**What you should do:** Copy every line below that has the word "answer" in it.

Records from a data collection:
-- pv_equiv track=rewrite | github.com/limdongsun0814/Algorithm | 프로그래머스/3/12938. 최고의 집합/최고의 집합.py | solution
-- ===== SOURCE A (Python) =====
-- def solution(n, s):
--     answer = []
--     if n>s:
--         return [-1]
--     for i in range(n):
--         answer.append(s//n)
--         if s%n!=0:
--             answer[-1]+=1
--             s-=1
--     answer.sort()
--     return answer
-- ===== SOURCE B (Python) =====
-- def solution(n, s):
--     if n > s:
--         return [-1]
--     if n <= 0:
--         return []
--     q, r = divmod(s, n)
--     return [q] * (n - r) + [q + 1] * r
-- ===== Notes on version B (the rewrite author's own statement) =====
-- stated objective: faster
-- what changed: Replaces A's n-iteration loop (appending s//n with per-unit decrement of s) followed by a sort with the direct closed-form construction [s//n]*(n-r) + [s//n+1]*r where r = s%n.
import Mathlib
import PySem

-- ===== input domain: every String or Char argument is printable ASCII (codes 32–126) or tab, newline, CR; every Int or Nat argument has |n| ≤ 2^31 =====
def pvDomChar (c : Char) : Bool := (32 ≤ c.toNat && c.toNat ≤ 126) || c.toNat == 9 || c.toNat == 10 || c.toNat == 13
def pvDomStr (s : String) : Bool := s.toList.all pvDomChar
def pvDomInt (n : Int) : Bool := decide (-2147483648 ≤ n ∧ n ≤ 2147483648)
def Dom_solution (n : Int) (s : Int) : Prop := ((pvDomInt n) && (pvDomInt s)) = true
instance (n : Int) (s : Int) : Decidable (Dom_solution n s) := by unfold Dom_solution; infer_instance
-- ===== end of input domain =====

-- B replaces A's per-unit distribution loop + sort by the direct closed-form construction
-- [s//n]*(n-r) ++ [s//n+1]*r with r = s%n  (objective: faster, O(n log n) → O(n)).

-- ===== PORT A =====
-- loop body: answer.append(s//n); if s%n!=0: answer[-1]+=1; s-=1   (state = (answer, s))
def solutionStep (n : Int) (st : List Int × Int) (_i : Int) : List Int × Int :=
  let answer := st.1 ++ [PySem.Int.floordiv st.2 n]
  if PySem.Int.mod st.2 n ≠ 0 then
    (answer.dropLast ++ [answer.getLastD 0 + 1], st.2 - 1)
  else
    (answer, st.2)

def solution (n : Int) (s : Int) : List Int :=
  if n > s then [-1]
  else
    let st := (PySem.List.pyRange 0 n 1).foldl (solutionStep n) (([] : List Int), s)
    PySem.List.sorted st.1 (fun x => x) false

-- ===== PORT B =====
def solution_alt (n : Int) (s : Int) : List Int :=
  if n > s then [-1]
  else if n ≤ 0 then []
  else
    let q := PySem.Int.floordiv s n
    let r := PySem.Int.mod s n
    List.replicate (n - r).toNat q ++ List.replicate r.toNat (q + 1)

-- ===== PRECONDITION & SPEC =====
def Spec_solution (n : Int) (s : Int) (out : List Int) : Prop := out = solution_alt n s
instance (n : Int) (s : Int) (out : List Int) : Decidable (Spec_solution n s out) := by unfold Spec_solution; infer_instance

-- ===== CLAIM (what is proved, stated in full; the proofs are below) =====
def Claim_equal_solution : Prop := ∀ (n : Int) (s : Int), Dom_solution n s → Spec_solution n s (solution n s)

-- ===== LEMMAS AND PROOFS =====

theorem solution_loop (n : Int) (hn : 0 < n) :
    ∀ (l : List Int) (acc : List Int) (s : Int),
      l.foldl (solutionStep n) (acc, s)
        = (acc ++ List.replicate (min l.length (s % n).toNat) (s / n + 1)
               ++ List.replicate (l.length - (s % n).toNat) (s / n),
           s - min l.length (s % n).toNat) := by
  intro l
  induction l with
  | nil => intro acc s; simp
  | cons x t ih =>
    intro acc s
    have hfd : PySem.Int.floordiv s n = s / n := PySem.Int.floordiv_eq_ediv_of_pos hn
    have hmd : PySem.Int.mod s n = s % n := PySem.Int.mod_eq_emod_of_pos hn
    have hr0 : 0 ≤ s % n := Int.emod_nonneg s (ne_of_gt hn)
    have hrn : s % n < n := Int.emod_lt_of_pos s hn
    by_cases hz : s % n = 0
    · have : solutionStep n (acc, s) x = (acc ++ [s / n], s) := by
        simp [solutionStep, hfd, hmd, hz]
      rw [List.foldl_cons, this, ih]
      simp [hz, List.replicate_succ]
    · have hstep : solutionStep n (acc, s) x = (acc ++ [s / n + 1], s - 1) := by
        simp only [solutionStep, hfd, hmd, if_pos hz]
        simp
      have heq : n * (s / n) + s % n = s := Int.mul_ediv_add_emod s n
      have habs : |n| = n := abs_of_pos hn
      have hdm := (Int.ediv_emod_unique'' (a := s - 1) (b := n)
          (r := s % n - 1) (q := s / n) (ne_of_gt hn)).mpr
          ⟨by omega, by omega, by rw [habs]; omega⟩
      have hd1 : (s - 1) / n = s / n := hdm.1
      have hm1 : (s - 1) % n = s % n - 1 := hdm.2
      rw [List.foldl_cons, hstep, ih, hd1, hm1]
      simp only [Prod.mk.injEq]
      have h1 : min (t.length + 1) (s % n).toNat = min t.length (s % n - 1).toNat + 1 := by
        omega
      have h2 : t.length - (s % n - 1).toNat = t.length + 1 - (s % n).toNat := by omega
      constructor
      · simp only [List.length_cons, h1, h2, List.replicate_succ, List.append_assoc,
          List.cons_append, List.nil_append]
      · simp only [List.length_cons, h1]; omega

-- ===== VERDICT =====
theorem solution_spec : Claim_equal_solution := by
  intro n s _
  unfold Spec_solution solution solution_alt
  by_cases hgt : n > s
  · simp [hgt]
  · simp only [if_neg hgt]
    by_cases hle : n ≤ 0
    · have : PySem.List.pyRange 0 n 1 = [] := PySem.List.pyRange_one_eq_nil (by omega)
      simp [this, hle, PySem.List.sorted]
    · have hn : 0 < n := by omega
      rw [solution_loop n hn]
      have hr0 : 0 ≤ s % n := Int.emod_nonneg s (ne_of_gt hn)
      have hrn : s % n < n := Int.emod_lt_of_pos s hn
      have hlen : (PySem.List.pyRange 0 n 1).length = n.toNat := by
        rw [PySem.List.length_pyRange_one]; omega
      have hmin : min (PySem.List.pyRange 0 n 1).length (s % n).toNat = (s % n).toNat := by
        omega
      have hfd : PySem.Int.floordiv s n = s / n := PySem.Int.floordiv_eq_ediv_of_pos hn
      have hmd : PySem.Int.mod s n = s % n := PySem.Int.mod_eq_emod_of_pos hn
      simp only [hlen, List.nil_append, if_neg hle, hfd, hmd]
      have hmin' : min n.toNat (s % n).toNat = (s % n).toNat := by omega
      have hnr : (n - s % n).toNat = n.toNat - (s % n).toNat := by omega
      rw [hmin', hnr]
      apply PySem.List.sorted_id_eq_of_perm_of_pairwise
      · exact List.perm_append_comm
      · rw [List.pairwise_append]
        refine ⟨List.pairwise_replicate.mpr (Or.inr le_rfl),
                List.pairwise_replicate.mpr (Or.inr le_rfl), ?_⟩
        intro a ha b hb
        rw [List.eq_of_mem_replicate ha, List.eq_of_mem_replicate hb]
        omega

**Output of the exercise:**
--     answer = []
--         answer.append(s//n)
--             answer[-1]+=1
--     answer.sort()
--     return answer
-- loop body: answer.append(s//n); if s%n!=0: answer[-1]+=1; s-=1   (state = (answer, s))
  let answer := st.1 ++ [PySem.Int.floordiv st.2 n]
    (answer.dropLast ++ [answer.getLastD 0 + 1], st.2 - 1)
    (answer, st.2)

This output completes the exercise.